Collection entries
-- Python's str.replace(old, '') (greedy non-overlapping) is the scan's output string
lemma replace_go_eq (sub : List Char) :
    ∀ (fuel : Nat) (l : List Char) (acc : List Char),
      PySem.Chars.replace.go sub [] fuel l acc = acc.reverse ++ (scanB sub fuel l).1 := by
  intro fuel
  induction fuel with
  | zero => intro l acc; cases l <;> simp [PySem.Chars.replace.go, scanB]
  | succ m ih =>
    intro l acc
    cases l with
    | nil => simp [PySem.Chars.replace.go, scanB]
    | cons c t =>
      have hsw : sub.isPrefixOf (c :: t) = PySem.Chars.startswith (c :: t) sub := by
        by_cases h : sub <+: (c :: t)
        · rw [List.isPrefixOf_iff_prefix.mpr h, ((PySem.Chars.startswith_iff _ _).mpr h)]
        · rw [Bool.eq_false_iff.mpr (fun hh => h (List.isPrefixOf_iff_prefix.mp hh)),
            Bool.eq_false_iff.mpr (fun hh => h ((PySem.Chars.startswith_iff _ _).mp hh))]
      simp only [PySem.Chars.replace.go, scanB, hsw]
      split
      · rw [ih]; simp
      · rw [ih]; simp

lemma count_eq_scan (sub l : List Char) (hf : sub ≠ []) :
    PySem.Chars.count l sub = (scanB sub l.length l).2 := by
  rw [PySem.Chars.count, if_neg (by simpa using hf), count_go_eq]
  simp

lemma replace_eq_scan (sub l : List Char) (hf : sub ≠ []) :
    PySem.Chars.replace l sub [] = (scanB sub l.length l).1 := by
  rw [PySem.Chars.replace, if_neg (by simpa using hf), replace_go_eq]
  simp

-- the heart: A's find/delete loop from index |P| on P ++ T equals P ++ (the scan of T)
lemma loopA_eq (find : List Char) (hf : find ≠ []) :
    ∀ (fuel : Nat) (T P : List Char) (hits : Nat), T.length < fuel →
      removeLoopA find fuel (P ++ T) P.length hits
        = (P ++ (scanB find T.length T).1, hits + (scanB find T.length T).2) := by
  intro fuel
  induction fuel with
  | zero => intro T P hits h; omega
  | succ m ih =>
    intro T P hits hl
    have hfl : 1 ≤ find.length := Nat.one_le_iff_ne_zero.mpr (by simpa using hf)
    have hk : P.length ≤ (P ++ T).length := by simp
    have hdrop : (P ++ T).drop P.length = T := by simp
    simp only [removeLoopA]
    rw [PySem.Chars.findFrom_natCast (P ++ T) find P.length hk, hdrop]
    by_cases hF : PySem.Chars.find T find = -1
    · simp only [hF, if_true]
      rw [scanB_no find T.length T ((PySem.Chars.find_eq_neg_one_iff T find).mp hF) (le_refl _)]
      simp
    · have hF0 : 0 ≤ PySem.Chars.find T find := by
        have := PySem.Chars.neg_one_le_find T find
        omega
      set F := PySem.Chars.find T find with hFdef
      set k := F.toNat with hkdef
      have hFk : F = (k : Int) := by omega
      obtain ⟨hpre, hmin⟩ := PySem.Chars.find_spec hF0
      have hklen : k + find.length ≤ T.length := occ_len_le find T hf k hpre
      rw [if_neg hF, if_neg (show ¬((P.length : Int) + F = -1) by omega)]
      have hj : ((P.length : Int) + F) = ((P.length + k : Nat) : Int) := by
        rw [hFk]; push_cast; ring
      have hslice1 : PySem.List.slice (P ++ T) (some 0) (some ((P.length : Int) + F))
          = P ++ T.take k := by
        rw [hj]
        rw [PySem.List.slice_zero_start, PySem.List.slice_to_natCast]
        rw [List.take_append, List.take_of_length_le (Nat.le_add_right P.length k)]
        simp
      have hslice2 : PySem.List.slice (P ++ T) (some ((P.length : Int) + F + (find.length : Int))) none
          = T.drop (k + find.length) := by
        have : (P.length : Int) + F + (find.length : Int) = ((P.length + (k + find.length) : Nat) : Int) := by
          rw [hFk]; push_cast; ring
        rw [this, PySem.List.slice_from_natCast, List.drop_append,
          List.drop_eq_nil_of_le (Nat.le_add_right P.length (k + find.length)), List.nil_append]
        simp
      have hi : ((P.length : Int) + F).toNat = (P ++ T.take k).length := by
        rw [hFk]
        simp [List.length_append, List.length_take]
        omega
      rw [hslice1, hslice2, hi]
      have hTne : 1 ≤ T.length := by omega
      have ihres := ih (T.drop (k + find.length)) (P ++ T.take k) (hits + 1)
        (by simp [List.length_drop]; omega)
      rw [ihres]
      rw [scanB_occ find hf k T T.length hpre hmin (le_refl _)]
      simp [List.append_assoc]
      omega

-- A's fold over remove_substrings equals B's recursion over remove_substrings
lemma fold_eq (finds : List String) :
    ∀ (cs : List Char) (hits : Nat), (∀ f ∈ finds, f.toList ≠ []) →
      finds.foldl (fun (st : List Char × Nat) find => removeLoopA find.toList (st.1.length + 1) st.1 0 st.2) (cs, hits)
        = removeAllB finds cs hits := by
  induction finds with
  | nil => intro cs hits _; rfl
  | cons f fs ih =>
    intro cs hits hpre
    have hf : f.toList ≠ [] := hpre f (List.mem_cons_self)
    have step := loopA_eq f.toList hf (cs.length + 1) cs [] hits (by omega)
    simp only [List.nil_append, List.length_nil] at step
    simp only [List.foldl_cons, removeAllB, step,
      count_eq_scan f.toList cs hf, replace_eq_scan f.toList cs hf]
    exact ih _ _ (fun g hg => hpre g (List.mem_cons_of_mem f hg))

-- ===== VERDICT (by name: the statement is the Claim_ definition above) =====
theorem remove_strings_spec : Claim_equal_remove_strings := by
  intro s finds _ hpre
  unfold Spec_remove_strings remove_strings remove_strings_alt
  rw [fold_eq finds s.toList 0 hpre]
-- pv_equiv track=rewrite | github.com/rajeshmessi10/rajeshmessi10 | permutationsandcomb.py | pc
-- ===== SOURCE A (Python) =====
-- def pc(str1):
--
--     new = [] # list for first appraoch
--     m = [] # list to reverse string and append
--     st = ""
--     lis = list(str1)
--     for i in range(0,len(str1)):
--         for j in  range(i + 1 , len(str1)):
--             lis[i] , lis[j] = lis[j] , lis[i]
--             new.append("".join(lis))
--             m.append("".join(lis[::-1]))
--             lis = list(str1)
--
--
--     return new + m
-- ===== SOURCE B (Python) =====
-- def _inner(prefix, c, mid, rest):
--     # one swap partner per split of rest: prefix + d + mid + c + tail
--     if not rest:
--         return []
--     d, tail = rest[0], rest[1:]
--     return [prefix + d + mid + c + tail] + _inner(prefix, c, mid + d, tail)
--
--
-- def _swaps(prefix, rest):
--     # recurse over the string structure: pick each char c as the left swap element
--     if not rest:
--         return []
--     c, tail = rest[0], rest[1:]
--     return _inner(prefix, c, "", tail) + _swaps(prefix + c, tail)
--
--
-- def pc(str1):
--     new = _swaps("", str1)
--     return new + [t[::-1] for t in new]
-- ===== Notes on version B (the rewrite author's own statement) =====
-- stated objective: alternative
-- what changed: B replaces A's nested index loops over a mutable character list (swap two positions, join, reset) by structural recursion on the string with prefix/mid accumulators that builds each result purely by concatenation with no indices or swapping, and derives the reversed half afterwards from the already-built list.
import Mathlib
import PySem

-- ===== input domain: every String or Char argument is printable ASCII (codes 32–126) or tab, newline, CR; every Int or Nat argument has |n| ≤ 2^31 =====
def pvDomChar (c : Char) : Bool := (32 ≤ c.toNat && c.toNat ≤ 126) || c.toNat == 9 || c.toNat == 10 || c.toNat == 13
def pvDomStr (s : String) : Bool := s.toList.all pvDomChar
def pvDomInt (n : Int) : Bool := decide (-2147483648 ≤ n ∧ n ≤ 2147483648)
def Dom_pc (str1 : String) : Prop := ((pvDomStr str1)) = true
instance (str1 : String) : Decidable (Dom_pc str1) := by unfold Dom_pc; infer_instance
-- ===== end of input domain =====

-- B replaces A's index-pair loops over a mutable, reset character list by structural
-- recursion on the string (prefix/mid accumulators, each result built by concatenation,
-- no indices, no swapping), with the reversed half derived from the built list afterwards
-- (objective: alternative decomposition; same output and order).

-- ===== PORT A =====
-- state: (new, m, lis); "".join of a character list is String.ofList (exact);
-- lis[i], lis[j] = lis[j], lis[i] via pyGetD/pySetD (indices from the ranges are in bounds);
-- lis[::-1] is the reverse.
def pc (str1 : String) : List String :=
  let n : Int := PySem.Str.len str1
  let st :=
    (PySem.List.pyRange 0 n 1).foldl
      (fun (st : List String × List String × List Char) i =>
        (PySem.List.pyRange (i + 1) n 1).foldl
          (fun (st2 : List String × List String × List Char) j =>
            let lis := st2.2.2
            let vi := PySem.List.pyGetD lis i ' '
            let vj := PySem.List.pyGetD lis j ' '
            let lis' := PySem.List.pySetD (PySem.List.pySetD lis i vj) j vi
            (st2.1 ++ [String.ofList lis'],
             st2.2.1 ++ [String.ofList lis'.reverse],
             str1.toList))
          st)
      ([], [], str1.toList)
  st.1 ++ st.2.1

-- ===== PORT B =====
-- _inner(prefix, c, mid, rest): one result per split of rest, built by concatenation
def pcInner (p : List Char) (c : Char) (m rest : List Char) : List String :=
  match rest with
  | [] => []
  | d :: tail => String.ofList (p ++ [d] ++ m ++ [c] ++ tail) :: pcInner p c (m ++ [d]) tail

-- _swaps(prefix, rest): recursion over the string structure
def pcSwaps (p rest : List Char) : List String :=
  match rest with
  | [] => []
  | c :: tail => pcInner p c [] tail ++ pcSwaps (p ++ [c]) tail

-- new = _swaps("", str1); return new + [t[::-1] for t in new]
def pc_alt (str1 : String) : List String :=
  let new := pcSwaps [] str1.toList
  new ++ new.map (fun t => String.ofList t.toList.reverse)

-- ===== PRECONDITION & SPEC =====
def Spec_pc (str1 : String) (out : List String) : Prop := out = pc_alt str1
instance (str1 : String) (out : List String) : Decidable (Spec_pc str1 out) := by unfold Spec_pc; infer_instance

-- ===== CLAIM (what is proved, stated in full; the proofs are below) =====
def Claim_equal_pc : Prop := ∀ (str1 : String), Dom_pc str1 → Spec_pc str1 (pc str1)

-- ===== LEMMAS AND PROOFS =====

-- A's swapped list (the pair-swap entry for indices i < j of s) as a plain function
def pvSwapA (s : List Char) (i j : Int) : List Char :=
  PySem.List.pySetD (PySem.List.pySetD s i (PySem.List.pyGetD s j ' ')) j (PySem.List.pyGetD s i ' ')

-- the common normal form both programs' (i,k)-th character list reduces to
def pvEntry (s : List Char) (i k : Nat) : List Char :=
  s.take i ++ [(s.drop (i+1)).getD k ' '] ++ (s.drop (i+1)).take k
    ++ [s.getD i ' '] ++ (s.drop (i+1)).drop (k+1)

-- swapping two in-bounds positions IS the take/drop decomposition
theorem pvSwap_eq_entry (s : List Char) (a k : Nat) (hbn : a + 1 + k < s.length) :
    pvSwapA s (a : Int) ((a + 1 + k : Nat) : Int) = pvEntry s a k := by
  set b := a + 1 + k with hb
  have hab : a < b := by omega
  have han : a < s.length := by omega
  unfold pvSwapA pvEntry
  have hgb : PySem.List.pyGetD s (b : Int) ' ' = s[b] := by
    simp [List.getD_eq_getElem?_getD, List.getElem?_eq_getElem hbn]
  have hga : PySem.List.pyGetD s (a : Int) ' ' = s[a] := by
    simp [List.getD_eq_getElem?_getD, List.getElem?_eq_getElem han]
  rw [hgb, hga]
  simp only [PySem.List.pySetD_natCast]
  have hX : s.set a s[b] = s.take a ++ s[b] :: s.drop (a + 1) :=
    List.set_eq_take_cons_drop _ han
  have hlen : (s.set a s[b]).length = s.length := by simp
  have hY : (s.set a s[b]).set b s[a] =
      (s.set a s[b]).take b ++ s[a] :: (s.set a s[b]).drop (b + 1) :=
    List.set_eq_take_cons_drop _ (by simpa [hlen] using hbn)
  rw [hY, hX]
  have hta : (s.take a).length = a := List.length_take_of_le (le_of_lt han)
  rw [List.take_append, List.drop_append, hta]
  have h2 : b - a = k + 1 := by omega
  have h3 : b + 1 - a = k + 2 := by omega
  have h4 : List.take b (List.take a s) = List.take a s := by
    rw [List.take_take]; congr 1; omega
  have h5 : List.drop (b + 1) (List.take a s) = [] := by
    apply List.drop_eq_nil_of_le; rw [hta]; omega
  have hbb : a + 1 + k = b := rfl
  simp [h2, h3, h4, h5, List.drop_drop, hbb,
        List.getD_eq_getElem?_getD, List.getElem?_eq_getElem hbn, List.getElem?_eq_getElem han]

-- A's whole inner loop over js: appends the swap entries and their reverses, lis ends at s
theorem pc_inner (str1 : String) (i : Int) (js : List Int)
    (new m : List String) :
    js.foldl
      (fun (st2 : List String × List String × List Char) j =>
        let lis := st2.2.2
        let vi := PySem.List.pyGetD lis i ' '
        let vj := PySem.List.pyGetD lis j ' '
        let lis' := PySem.List.pySetD (PySem.List.pySetD lis i vj) j vi
        (st2.1 ++ [String.ofList lis'],
         st2.2.1 ++ [String.ofList lis'.reverse],
         str1.toList))
      (new, m, str1.toList) =
    (new ++ js.map (fun j => String.ofList (pvSwapA str1.toList i j)),
     m ++ js.map (fun j => String.ofList (pvSwapA str1.toList i j).reverse),
     str1.toList) := by
  induction js generalizing new m with
  | nil => simp
  | cons j js ih => simp [List.foldl_cons, ih, pvSwapA]

-- A's whole outer loop
theorem pc_outer (str1 : String) (n : Int) (is : List Int)
    (new m : List String) :
    is.foldl
      (fun (st : List String × List String × List Char) i =>
        (PySem.List.pyRange (i + 1) n 1).foldl
          (fun (st2 : List String × List String × List Char) j =>
            let lis := st2.2.2
            let vi := PySem.List.pyGetD lis i ' '
            let vj := PySem.List.pyGetD lis j ' '
            let lis' := PySem.List.pySetD (PySem.List.pySetD lis i vj) j vi
            (st2.1 ++ [String.ofList lis'],
             st2.2.1 ++ [String.ofList lis'.reverse],
             str1.toList))
          st)
      (new, m, str1.toList) =
    (new ++ is.flatMap (fun i => (PySem.List.pyRange (i + 1) n 1).map
              (fun j => String.ofList (pvSwapA str1.toList i j))),
     m ++ is.flatMap (fun i => (PySem.List.pyRange (i + 1) n 1).map
              (fun j => String.ofList (pvSwapA str1.toList i j).reverse)),
     str1.toList) := by
  induction is generalizing new m with
  | nil => simp
  | cons i is ih => rw [List.foldl_cons, pc_inner, ih]; simp

-- A's result normalised: flatMap/map over nat ranges of pvEntry (and its reverses)
theorem pc_eq (str1 : String) :
    pc str1 =
      (List.range str1.toList.length).flatMap (fun i =>
        (List.range (str1.toList.length - (i+1))).map
          (fun k => String.ofList (pvEntry str1.toList i k)))
      ++ (List.range str1.toList.length).flatMap (fun i =>
        (List.range (str1.toList.length - (i+1))).map
          (fun k => String.ofList (pvEntry str1.toList i k).reverse)) := by
  unfold pc
  dsimp only
  rw [pc_outer]
  simp only [List.nil_append]
  have hr : PySem.List.pyRange 0 (PySem.Str.len str1) 1 =
      (List.range str1.toList.length).map (fun k => ((k : Nat) : Int)) := by
    rw [PySem.List.pyRange_one, PySem.Str.len_eq]
    simp
  have key : ∀ i ∈ List.range str1.toList.length,
      ∀ g : List Char → String,
      (PySem.List.pyRange ((i : Int) + 1) (PySem.Str.len str1) 1).map
          (fun j => g (pvSwapA str1.toList (i : Int) j)) =
        (List.range (str1.toList.length - (i+1))).map
          (fun k => g (pvEntry str1.toList i k)) := by
    intro i hi g
    rw [List.mem_range] at hi
    rw [PySem.List.pyRange_one, PySem.Str.len_eq, List.map_map]
    have hlen : ((str1.toList.length : Int) - ((i : Int) + 1)).toNat
        = str1.toList.length - (i+1) := by omega
    rw [hlen]
    apply List.map_congr_left
    intro k hk
    rw [List.mem_range] at hk
    have hc : (i : Int) + 1 + (k : Int) = ((i + 1 + k : Nat) : Int) := by push_cast; ring
    simp only [Function.comp_apply, hc]
    rw [pvSwap_eq_entry _ _ _ (by omega)]
  congr 1
  · rw [hr, List.flatMap_map]
    exact List.flatMap_congr (fun i hi => key i hi String.ofList)
  · rw [hr, List.flatMap_map]
    exact List.flatMap_congr (fun i hi => key i hi (fun l => String.ofList l.reverse))

-- B's inner recursion enumerates the splits of rest
theorem pcInner_eq (c : Char) (p : List Char) (rest : List Char) : ∀ (m : List Char),
    pcInner p c m rest = (List.range rest.length).map (fun k =>
      String.ofList (p ++ [rest.getD k ' '] ++ m ++ rest.take k ++ [c] ++ rest.drop (k+1))) := by
  induction rest with
  | nil => intro m; simp [pcInner]
  | cons d t ih =>
    intro m
    rw [pcInner, ih (m ++ [d])]
    simp only [List.length_cons, List.range_succ_eq_map, List.map_cons, List.map_map]
    simp [Function.comp, Nat.succ_eq_add_one]

-- B's outer recursion over the string structure, in the common normal form
theorem pcSwaps_eq (rest : List Char) : ∀ (p : List Char),
    pcSwaps p rest = (List.range rest.length).flatMap (fun i =>
      (List.range (rest.length - (i+1))).map
        (fun k => String.ofList (p ++ pvEntry rest i k))) := by
  induction rest with
  | nil => intro p; simp [pcSwaps]
  | cons c t ih =>
    intro p
    rw [pcSwaps, pcInner_eq, ih (p ++ [c])]
    simp only [List.length_cons, List.range_succ_eq_map, List.flatMap_cons, List.flatMap_map]
    congr 1
    · simp [pvEntry]
    · simp [Nat.succ_eq_add_one, pvEntry, Nat.succ_sub_succ]

theorem pc_alt_eq (str1 : String) :
    pc_alt str1 =
      (List.range str1.toList.length).flatMap (fun i =>
        (List.range (str1.toList.length - (i+1))).map
          (fun k => String.ofList (pvEntry str1.toList i k)))
      ++ (List.range str1.toList.length).flatMap (fun i =>
        (List.range (str1.toList.length - (i+1))).map
          (fun k => String.ofList (pvEntry str1.toList i k).reverse)) := by
  unfold pc_alt
  dsimp only
  rw [pcSwaps_eq]
  simp only [List.nil_append]
  congr 1
  rw [List.map_flatMap]
  apply List.flatMap_congr
  intro i hi
  rw [List.map_map]
  apply List.map_congr_left
  intro k hk
  simp [String.toList_ofList]

-- ===== VERDICT (by name: the statement is the Claim_ definition above) =====
theorem pc_spec : Claim_equal_pc := by
  intro str1 _
  unfold Spec_pc
  rw [pc_eq, pc_alt_eq]
-- pv_equiv track=rewrite | github.com/brunophg/Estrutura-de-dados | funções recursivas/tarefa02.py | somaRecursiva
-- ===== SOURCE A (Python) =====
-- def somaRecursiva(a, b):
--     def sucessor(a):
--         return a + 1
--
--     def antecessor(b):
--         return b - 1
--
--     if b == 0:
--         return a
--     return somaRecursiva(sucessor(a), antecessor(b))
-- ===== SOURCE B (Python) =====
-- def somaRecursiva(a, b):
--     return a + b
-- ===== Notes on version B (the rewrite author's own statement) =====
-- stated objective: faster
-- what changed: Replaces the unary successor/antecessor recursion with the closed form a + b (one machine addition, no recursion).
-- outside the precondition, e.g. on somaRecursiva(0, -1): A raises RecursionError, B returns -1; on somaRecursiva(0, 100000): A raises RecursionError, B returns 100000
import Mathlib
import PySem

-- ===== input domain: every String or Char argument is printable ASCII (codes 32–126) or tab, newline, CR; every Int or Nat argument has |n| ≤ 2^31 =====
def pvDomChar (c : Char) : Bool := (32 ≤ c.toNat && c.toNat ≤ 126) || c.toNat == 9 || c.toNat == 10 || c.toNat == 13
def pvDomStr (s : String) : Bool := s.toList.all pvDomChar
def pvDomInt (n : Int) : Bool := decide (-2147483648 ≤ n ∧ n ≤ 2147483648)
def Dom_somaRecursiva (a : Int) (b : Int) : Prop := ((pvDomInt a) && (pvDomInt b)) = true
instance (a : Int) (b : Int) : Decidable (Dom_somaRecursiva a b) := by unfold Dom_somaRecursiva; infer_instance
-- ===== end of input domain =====

-- B replaces A's unary successor/antecessor recursion by the closed form a + b.

-- ===== PORT A =====
-- A recurses with a+1, b-1 until b = 0.  For b < 0 Python recurses without ever
-- reaching 0 (RecursionError); Pre_ excludes that, so the else-branch value for
-- b < 0 (arbitrary: a) is never claimed.  Recursion measured by b.toNat.
def somaRecursiva (a : Int) (b : Int) : Int :=
  if h : b = 0 then a
  else if h2 : 0 < b then somaRecursiva (a + 1) (b - 1)
  else a
termination_by b.toNat
decreasing_by omega

-- ===== PORT B =====
def somaRecursiva_alt (a : Int) (b : Int) : Int := a + b

-- ===== PRECONDITION & SPEC =====
-- Pre_ excludes b < 0 (A recurses forever until RecursionError) and b > 900
-- (A exceeds CPython's default recursion limit and raises RecursionError).
def Pre_somaRecursiva (a : Int) (b : Int) : Prop := 0 ≤ b ∧ b ≤ 900
instance (a : Int) (b : Int) : Decidable (Pre_somaRecursiva a b) := by unfold Pre_somaRecursiva; infer_instance
def pvWitness_somaRecursiva : Int × Int := (3, 5)

def Spec_somaRecursiva (a : Int) (b : Int) (out : Int) : Prop := out = somaRecursiva_alt a b
instance (a : Int) (b : Int) (out : Int) : Decidable (Spec_somaRecursiva a b out) := by unfold Spec_somaRecursiva; infer_instance

-- ===== CLAIM (what is proved, stated in full; the proofs are below) =====
def Claim_equal_somaRecursiva : Prop := ∀ (a : Int) (b : Int), Dom_somaRecursiva a b → Pre_somaRecursiva a b → Spec_somaRecursiva a b (somaRecursiva a b)

-- ===== LEMMAS AND PROOFS =====
theorem somaRecursiva_eq_add (a b : Int) (hb : 0 ≤ b) : somaRecursiva a b = a + b := by
  obtain ⟨n, rfl⟩ := Int.eq_ofNat_of_zero_le hb
  induction n generalizing a with
  | zero => simp [somaRecursiva]
  | succ k ih =>
      rw [somaRecursiva, dif_neg (by omega), dif_pos (by omega)]
      have hc : ((k + 1 : ℕ) : ℤ) - 1 = (k : ℤ) := by push_cast; ring
      rw [hc, ih _ (by positivity)]
      push_cast; ring

-- ===== VERDICT (by name: the statement is the Claim_ definition above) =====
theorem somaRecursiva_spec : Claim_equal_somaRecursiva := by
  intro a b _ hpre
  unfold Spec_somaRecursiva somaRecursiva_alt
  exact somaRecursiva_eq_add a b hpre.1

Your assignment: Say how many lines above include "whole", please, and nothing else.

Answer for this exercise: 2